RoleNameDateSign-off
Service tech lead
Database reviewer
Security reviewer
SRE / on-call lead
Product owner
Compliance / DPO
Platform architecture

A promotion (Pilot → GA) requires all rows ticked. Defects discovered post-sign-off must either be fixed or accepted in SERVICE_RISK_REGISTER with a remediation deadline.

15. GA exit criteria (from Pilot)

In addition to the above:

  • Pilot tenant has been live ≥ 4 weeks with no P1 incident attributable to file-storage.
  • SLO error budget for the Pilot period is ≥ 50% unburned.
  • All Pilot postmortem actions are closed or accepted with mitigation.
  • 2 unannounced game-days passed (region failover, ClamAV outage).
  • Cost per file (GCS + compute + AI) within ±20% of forecast.

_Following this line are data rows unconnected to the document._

-- pv_equiv track=rewrite | github.com/Steeverson/Bachelorarbeit_Uni_Leipzig | Rules/filter_rules.py | rule_complete
-- ===== SOURCE A (Python) =====
-- from typing import Iterable, Iterator, List, Optional, Set, Tuple
--
-- def rule_complete(chunks: List[str]) -> bool:
--     text = "".join(chunks)
--     depth = 0
--     in_q = False
--     esc = False
--     saw_open = False
--     for ch in text:
--         if esc:
--             esc = False
--             continue
--         if ch == "\\":
--             esc = True
--             continue
--         if ch == '"':
--             in_q = not in_q
--             continue
--         if in_q:
--             continue
--         if ch == "(":
--             depth += 1
--             saw_open = True
--         elif ch == ")":
--             depth = max(0, depth - 1)
--     return saw_open and depth == 0
-- ===== SOURCE B (Python) =====
-- from typing import List
--
-- def _clean(text: str) -> List[str]:
--     # strip escaped pairs and quoted regions; keep everything else
--     out = []
--     i = 0
--     n = len(text)
--     while i < n:
--         ch = text[i]
--         if ch == "\\":
--             i += 2  # drop the backslash and the escaped char
--         elif ch == '"':
--             i += 1
--             while i < n and text[i] != '"':
--                 i += 2 if text[i] == "\\" else 1
--             i += 1  # past the closing quote (or end)
--         else:
--             out.append(ch)
--             i += 1
--     return out
--
-- def rule_complete(chunks: List[str]) -> bool:
--     cleaned = _clean("".join(chunks))
--     depth = 0
--     for ch in cleaned:
--         if ch == "(":
--             depth += 1
--         elif ch == ")":
--             depth = max(0, depth - 1)
--     return "(" in cleaned and depth == 0
-- ===== Notes on version B (the rewrite author's own statement) =====
-- stated objective: simpler
-- what changed: Replaces A's single interleaved four-flag state machine by a two-pass decomposition: one pass strips escaped pairs and quoted regions (handling quotes by an inner skip loop instead of flags), a second plain pass counts clamped paren depth and checks for '(' by membership.
import Mathlib
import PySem

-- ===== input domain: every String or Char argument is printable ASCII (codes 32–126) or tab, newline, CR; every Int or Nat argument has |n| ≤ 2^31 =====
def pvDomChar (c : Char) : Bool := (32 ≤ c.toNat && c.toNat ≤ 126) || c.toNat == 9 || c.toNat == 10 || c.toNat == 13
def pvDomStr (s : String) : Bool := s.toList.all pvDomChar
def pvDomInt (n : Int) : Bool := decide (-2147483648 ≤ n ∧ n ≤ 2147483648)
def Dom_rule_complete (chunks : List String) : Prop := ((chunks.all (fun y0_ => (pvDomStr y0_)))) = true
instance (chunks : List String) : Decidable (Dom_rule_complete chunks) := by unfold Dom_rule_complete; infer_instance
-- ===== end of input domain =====

-- B strips escapes/quotes first and then counts; A runs one interleaved state machine (objective: simpler decomposition).

-- ===== PORT A =====
-- A's loop body, one step per character; state = (depth, in_q, esc, saw_open)
def ruleStepA (st : Int × Bool × Bool × Bool) (ch : Char) : Int × Bool × Bool × Bool :=
  let (depth, in_q, esc, saw_open) := st
  if esc then (depth, in_q, false, saw_open)
  else if ch = '\\' then (depth, in_q, true, saw_open)
  else if ch = '"' then (depth, !in_q, esc, saw_open)
  else if in_q then (depth, in_q, esc, saw_open)
  else if ch = '(' then (depth + 1, in_q, esc, true)
  else if ch = ')' then (max 0 (depth - 1), in_q, esc, saw_open)
  else (depth, in_q, esc, saw_open)

def rule_complete (chunks : List String) : Bool :=
  let text := PySem.Str.join "" chunks
  let st := text.toList.foldl ruleStepA ((0 : Int), false, false, false)
  st.2.2.2 && decide (st.1 = 0)

-- ===== PORT B =====
-- skip to just past the closing '"' (escaped chars inside the quote are skipped in pairs)
def skipQ : List Char → List Char
  | [] => []
  | c :: rest =>
    if c = '"' then rest
    else if c = '\\' then skipQ rest.tail
    else skipQ rest
termination_by l => l.length
decreasing_by all_goals (simp; try omega)

theorem skipQ_length_le : ∀ (l : List Char), (skipQ l).length ≤ l.length
  | [] => by simp [skipQ]
  | c :: rest => by
    unfold skipQ
    split_ifs with h1 h2
    · simp
    · have := skipQ_length_le rest.tail
      have := List.length_tail (l := rest)
      simp; omega
    · have := skipQ_length_le rest
      simp; omega
termination_by l => l.length
decreasing_by all_goals (simp; try omega)

-- first pass of B: drop escaped pairs and quoted regions, keep everything else
def cleanB : List Char → List Char
  | [] => []
  | c :: rest =>
    if c = '\\' then cleanB (rest.drop 1)
    else if c = '"' then cleanB (skipQ rest)
    else c :: cleanB rest
termination_by l => l.length
decreasing_by all_goals first
  | (simp; omega)
  | (have := skipQ_length_le rest; simp; omega)
  | simp

-- second pass of B: clamped paren depth
def depthStepB (d : Int) (ch : Char) : Int :=
  if ch = '(' then d + 1 else if ch = ')' then max 0 (d - 1) else d

def rule_complete_alt (chunks : List String) : Bool :=
  let cleaned := cleanB (PySem.Str.join "" chunks).toList
  let depth := cleaned.foldl depthStepB (0 : Int)
  cleaned.contains '(' && decide (depth = 0)

-- ===== PRECONDITION & SPEC =====
def Spec_rule_complete (chunks : List String) (out : Bool) : Prop := out = rule_complete_alt chunks
instance (chunks : List String) (out : Bool) : Decidable (Spec_rule_complete chunks out) := by unfold Spec_rule_complete; infer_instance

-- ===== CLAIM (what is proved, stated in full; the proofs are below) =====
def Claim_equal_rule_complete : Prop := ∀ (chunks : List String), Dom_rule_complete chunks → Spec_rule_complete chunks (rule_complete chunks)

-- ===== LEMMAS AND PROOFS =====

-- Inside a quote (in_q = true, esc = false), A's fold over cs has the same depth and
-- saw_open projections as A's fold, outside a quote, over skipQ cs.
theorem foldA_quote : ∀ (cs : List Char) (d : Int) (s : Bool),
    ((cs.foldl ruleStepA (d, true, false, s)).1 = (((skipQ cs).foldl ruleStepA (d, false, false, s)).1) ∧
     (cs.foldl ruleStepA (d, true, false, s)).2.2.2 = (((skipQ cs).foldl ruleStepA (d, false, false, s)).2.2.2))
  | [], d, s => by simp [skipQ]
  | c :: rest, d, s => by
    by_cases hq : c = '"'
    · subst hq
      simp [skipQ, List.foldl, ruleStepA]
    · by_cases hb : c = '\\'
      · subst hb
        match rest with
        | [] => simp [skipQ, List.foldl, ruleStepA]
        | c' :: rest' =>
          have ih := foldA_quote rest' d s
          simpa [skipQ, List.foldl, ruleStepA] using ih
      · have ih := foldA_quote rest d s
        simpa [skipQ, hq, hb, List.foldl, ruleStepA] using ih
termination_by cs => cs.length
decreasing_by all_goals (simp; try omega)

-- Outside quotes with no pending escape, A's fold computes B's depth fold over cleanB cs,
-- and saw_open becomes s || (cleanB cs).contains '('.
theorem foldA_clean : ∀ (cs : List Char) (d : Int) (s : Bool),
    ((cs.foldl ruleStepA (d, false, false, s)).1 = (cleanB cs).foldl depthStepB d ∧
     (cs.foldl ruleStepA (d, false, false, s)).2.2.2 = (s || (cleanB cs).contains '('))
  | [], d, s => by simp [cleanB]
  | c :: rest, d, s => by
    by_cases hb : c = '\\'
    · subst hb
      match rest with
      | [] => simp [cleanB, List.foldl, ruleStepA]
      | c' :: rest' =>
        have ih := foldA_clean rest' d s
        simpa [cleanB, List.foldl, ruleStepA] using ih
    · by_cases hq : c = '"'
      · subst hq
        have hskip := foldA_quote rest d s
        have ih := foldA_clean (skipQ rest) d s
        simp only [cleanB, List.foldl, ruleStepA, if_neg (by decide : ¬ ('"' = '\\')),
          reduceIte]
        exact ⟨hskip.1.trans ih.1, hskip.2.trans ih.2⟩
      · have ih := fun d s => foldA_clean rest d s
        by_cases hp : c = '('
        · subst hp
          have := ih (d + 1) true
          simp [cleanB, List.foldl, ruleStepA, depthStepB, this.1, this.2]
        · by_cases hc : c = ')'
          · subst hc
            have := ih (max 0 (d - 1)) s
            simp [cleanB, List.foldl, ruleStepA, depthStepB, this.1, this.2]
          · have := ih d s
            have hp' : ¬ ('(' = c) := fun h => hp h.symm
            simp [cleanB, hb, hq, List.foldl, ruleStepA, depthStepB, hp, hc, hp', this.1, this.2]
termination_by cs => cs.length
decreasing_by all_goals first
  | (simp; omega)
  | (have := skipQ_length_le rest; simp; omega)
  | simp

-- ===== VERDICT (by name: the statement is the Claim_ definition above) =====
theorem rule_complete_spec : Claim_equal_rule_complete := by
  intro chunks _
  unfold Spec_rule_complete rule_complete rule_complete_alt
  have h := foldA_clean (PySem.Str.join "" chunks).toList 0 false
  simp only [h.1, h.2, Bool.false_or]
-- pv_equiv track=rewrite | github.com/canferakbulut/TWITAUT | scraping/get_user_details_270622.py | create_queries
-- ===== SOURCE A (Python) =====
-- def chunker(seq, size):
--     return list(seq[pos:pos + size] for pos in range(0, len(seq), size))
--
-- def create_queries(users,
--                    user_fields = ["username", "name", "id", "created_at", "description", "verified"]):
--     user_slices = chunker(users, 100)
--     user_fields = ','.join(user_fields)
--     qs = []
--     for chunk in user_slices:
--         string_chunk = [str(x) for x in chunk]
--         query = ','.join(string_chunk)
--         q = {'ids': query, 'user.fields': user_fields}
--         qs.append(q)
--     return qs
-- ===== SOURCE B (Python) =====
-- def create_queries(users,
--                    user_fields = ["username", "name", "id", "created_at", "description", "verified"]):
--     uf = ','.join(user_fields)
--     qs = []
--     buf = []
--     for x in users:
--         buf.append(str(x))
--         if len(buf) == 100:
--             qs.append({'ids': ','.join(buf), 'user.fields': uf})
--             buf = []
--     if buf:
--         qs.append({'ids': ','.join(buf), 'user.fields': uf})
--     return qs
-- ===== Notes on version B (the rewrite author's own statement) =====
-- stated objective: simpler
-- what changed: Replaced the index-arithmetic slice chunker (range/len slicing into sublists, then a second loop building dicts) by one flat pass over users that maintains a running string buffer, flushing a query dict every 100 elements and once more for the trailing partial chunk.
import Mathlib
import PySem

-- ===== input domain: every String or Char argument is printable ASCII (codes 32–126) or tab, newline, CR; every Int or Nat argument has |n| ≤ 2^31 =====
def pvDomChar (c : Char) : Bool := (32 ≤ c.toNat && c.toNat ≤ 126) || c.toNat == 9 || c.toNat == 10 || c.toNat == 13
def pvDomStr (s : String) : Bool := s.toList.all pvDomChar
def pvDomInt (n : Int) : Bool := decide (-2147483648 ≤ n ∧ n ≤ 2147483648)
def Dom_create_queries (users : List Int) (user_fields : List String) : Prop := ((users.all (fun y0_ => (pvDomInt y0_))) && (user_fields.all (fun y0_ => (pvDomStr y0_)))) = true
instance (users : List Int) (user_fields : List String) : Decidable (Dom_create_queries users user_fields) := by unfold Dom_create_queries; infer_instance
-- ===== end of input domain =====

-- B replaces the slice-based chunker with one flat pass keeping a running buffer, flushed every 100 elements; objective: simpler.

-- ===== PORT A =====
-- chunker(seq, size) = list(seq[pos:pos+size] for pos in range(0, len(seq), size))
def chunker (seq : List Int) (size : Int) : List (List Int) :=
  (PySem.List.pyRange 0 (seq.length : Int) size).map
    (fun pos => PySem.List.slice seq (some pos) (some (pos + size)))

def create_queries (users : List Int) (user_fields : List String) : List (List (String × String)) :=
  let user_slices := chunker users 100
  let uf := PySem.Str.join "," user_fields
  user_slices.foldl
    (fun qs chunk =>
      let string_chunk := chunk.map PySem.Int.toStr
      let query := PySem.Str.join "," string_chunk
      qs ++ [[("ids", query), ("user.fields", uf)]])
    []

-- ===== PORT B =====
def create_queries_alt (users : List Int) (user_fields : List String) : List (List (String × String)) :=
  let uf := PySem.Str.join "," user_fields
  let st := users.foldl
    (fun (st : List (List (String × String)) × List String) x =>
      let buf := st.2 ++ [PySem.Int.toStr x]
      if buf.length = 100 then
        (st.1 ++ [[("ids", PySem.Str.join "," buf), ("user.fields", uf)]], ([] : List String))
      else
        (st.1, buf))
    ([], [])
  if st.2.isEmpty then st.1
  else st.1 ++ [[("ids", PySem.Str.join "," st.2), ("user.fields", uf)]]

-- ===== PRECONDITION & SPEC =====
def Spec_create_queries (users : List Int) (user_fields : List String) (out : List (List (String × String))) : Prop := out = create_queries_alt users user_fields
instance (users : List Int) (user_fields : List String) (out : List (List (String × String))) : Decidable (Spec_create_queries users user_fields out) := by unfold Spec_create_queries; infer_instance

-- ===== CLAIM (what is proved, stated in full; the proofs are below) =====
def Claim_equal_create_queries : Prop := ∀ (users : List Int) (user_fields : List String), Dom_create_queries users user_fields → Spec_create_queries users user_fields (create_queries users user_fields)

-- ===== LEMMAS AND PROOFS =====

/-- Reference chunking: successive blocks of 100. -/
def chunks100 {α : Type} (l : List α) : List (List α) :=
  if l.isEmpty then [] else l.take 100 :: chunks100 (l.drop 100)
termination_by l.length
decreasing_by simp_all [List.isEmpty_iff]; cases l <;> simp_all

def pvEntry (uf : String) (buf : List String) : List (String × String) :=
  [("ids", PySem.Str.join "," buf), ("user.fields", uf)]

/-- B's loop body, named for the proofs (definitionally the port's lambda). -/
def pvStep (uf : String) (st : List (List (String × String)) × List String) (x : Int) :
    List (List (String × String)) × List String :=
  let buf := st.2 ++ [PySem.Int.toStr x]
  if buf.length = 100 then (st.1 ++ [pvEntry uf buf], ([] : List String))
  else (st.1, buf)

lemma chunks100_nil {α : Type} : chunks100 ([] : List α) = [] := by
  rw [chunks100]; simp

lemma chunks100_cons {α : Type} (l : List α) (h : l ≠ []) :
    chunks100 l = l.take 100 :: chunks100 (l.drop 100) := by
  rw [chunks100]; simp [List.isEmpty_iff, h]

lemma chunks100_map {α β : Type} (f : α → β) :
    ∀ (n : Nat) (l : List α), l.length ≤ n →
      chunks100 (l.map f) = (chunks100 l).map (List.map f) := by
  intro n
  induction n with
  | zero => intro l hl; have : l = [] := by cases l <;> simp_all
            subst this; simp [chunks100_nil]
  | succ n ih =>
    intro l hl
    rcases eq_or_ne l [] with rfl | h
    · simp [chunks100_nil]
    · rw [chunks100_cons _ h, chunks100_cons (l.map f) (by simpa using h)]
      rw [← List.map_take, ← List.map_drop, ih (l.drop 100) (by simp; omega)]
      simp

lemma chunks100_eq_range : ∀ (n : Nat) (seq : List Int), seq.length ≤ n →
    (List.range ((seq.length + 99) / 100)).map
      (fun k => (seq.drop (100 * k)).take 100) = chunks100 seq := by
  intro n
  induction n with
  | zero => intro seq h; have : seq = [] := by cases seq <;> simp_all
            subst this; simp [chunks100_nil]
  | succ n ih =>
    intro seq h
    rcases eq_or_ne seq [] with rfl | hne
    · simp [chunks100_nil]
    · have hlen : 1 ≤ seq.length := by cases seq <;> simp_all
      have hm : (seq.length + 99) / 100 = ((seq.drop 100).length + 99) / 100 + 1 := by
        simp only [List.length_drop]; omega
      have htail : (List.range (((seq.drop 100).length + 99) / 100)).map
          ((fun k => (seq.drop (100 * k)).take 100) ∘ Nat.succ) = chunks100 (seq.drop 100) := by
        rw [← ih (seq.drop 100) (by simp; omega)]
        apply List.map_congr_left
        intro k _
        simp only [Function.comp_apply, List.drop_drop]
        congr 2
        omega
      rw [hm, List.range_succ_eq_map, List.map_cons, List.map_map, chunks100_cons _ hne, htail]
      simp

lemma chunker_eq_chunks100 (seq : List Int) : chunker seq 100 = chunks100 seq := by
  unfold chunker
  rw [PySem.List.pyRange_of_pos 0 (seq.length : Int) (by norm_num)]
  rw [List.map_map]
  rw [← chunks100_eq_range seq.length seq le_rfl]
  have hcnt : (if (0:Int) < (seq.length : Int) then (((seq.length : Int) - 0 + 100 - 1) / 100).toNat else 0)
      = (seq.length + 99) / 100 := by
    split_ifs with h <;> omega
  rw [hcnt]
  apply List.map_congr_left
  intro k _
  simp only [Function.comp_apply]
  have h1 : (0 : Int) + 100 * (k : Int) = ((100 * k : Nat) : Int) := by push_cast; ring
  rw [h1]
  have h2 : ((100 * k : Nat) : Int) + 100 = ((100 * k : Nat) : Int) + ((100 : Nat) : Int) := by norm_num
  rw [h2, PySem.List.slice_natCast_add]

lemma foldl_append_map {α β : Type} (g : α → β) (cs : List α) (acc : List β) :
    cs.foldl (fun qs c => qs ++ [g c]) acc = acc ++ cs.map g := by
  induction cs generalizing acc <;> simp_all

/-- A computes the entries of the reference chunking. -/
lemma a_eq (users : List Int) (uf : String) :
    (chunks100 users).foldl
      (fun qs chunk => qs ++ [pvEntry uf (chunk.map PySem.Int.toStr)]) []
    = (chunks100 (users.map PySem.Int.toStr)).map (pvEntry uf) := by
  have h := foldl_append_map (fun (chunk : List Int) => pvEntry uf (chunk.map PySem.Int.toStr)) (chunks100 users) []
  rw [chunks100_map PySem.Int.toStr users.length users le_rfl]
  refine h.trans ?_
  simp [List.map_map, Function.comp_def]

/-- B's buffer-loop invariant. -/
lemma b_eq (uf : String) : ∀ (seq : List Int) (qs : List (List (String × String))) (buf : List String),
    buf.length < 100 →
    (let st := seq.foldl (pvStep uf) (qs, buf)
     if st.2.isEmpty then st.1 else st.1 ++ [pvEntry uf st.2])
    = qs ++ (chunks100 (buf ++ seq.map PySem.Int.toStr)).map (pvEntry uf) := by
  intro seq
  induction seq with
  | nil =>
    intro qs buf hb
    rcases eq_or_ne buf [] with rfl | h
    · simp [chunks100_nil]
    · rw [chunks100_cons _ (by simpa using h)]
      simp [List.take_of_length_le (le_of_lt hb), List.drop_of_length_le (le_of_lt hb),
            chunks100_nil, List.isEmpty_iff, h]
  | cons x seq ih =>
    intro qs buf hb
    simp only [List.foldl_cons, List.map_cons]
    by_cases h100 : (buf ++ [PySem.Int.toStr x]).length = 100
    · have hstep : pvStep uf (qs, buf) x = (qs ++ [pvEntry uf (buf ++ [PySem.Int.toStr x])], ([] : List String)) := by
        unfold pvStep; rw [if_pos h100]
      have hih := ih (qs ++ [pvEntry uf (buf ++ [PySem.Int.toStr x])]) [] (by norm_num)
      simp only [List.nil_append] at hih
      have hsplit : buf ++ PySem.Int.toStr x :: seq.map PySem.Int.toStr
          = (buf ++ [PySem.Int.toStr x]) ++ seq.map PySem.Int.toStr := by simp
      rw [hstep, hih, hsplit,
          chunks100_cons ((buf ++ [PySem.Int.toStr x]) ++ seq.map PySem.Int.toStr) (by simp),
          List.take_left' h100, List.drop_left' h100]
      simp
    · have hstep : pvStep uf (qs, buf) x = (qs, buf ++ [PySem.Int.toStr x]) := by
        unfold pvStep; rw [if_neg h100]
      rw [hstep, ih qs (buf ++ [PySem.Int.toStr x]) (by simp at h100 ⊢; omega)]
      simp

-- ===== VERDICT (by name: the statement is the Claim_ definition above) =====
theorem create_queries_spec : Claim_equal_create_queries := by
  intro users user_fields _
  unfold Spec_create_queries create_queries create_queries_alt
  rw [chunker_eq_chunks100]
  have hB := b_eq (PySem.Str.join "," user_fields) users [] [] (by norm_num)
  simp only [List.nil_append] at hB
  exact (a_eq users (PySem.Str.join "," user_fields)).trans hB.symm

16. Recovery posture (always-on after L2)

PropertyTarget
RTO (regional)30 min
RPO≤ 5 min
Backups verifiedweekly restore drill into staging
Last DR drill(filled at sign-off)
Last cross-tenant audit(filled at sign-off)

17. Continuous readiness

After GA, this document is revalidated quarterly by the service tech lead. Any "no" answer downgrades the readiness level until remediated, and an automatic Linear issue is opened tagged service:file-storage,readiness.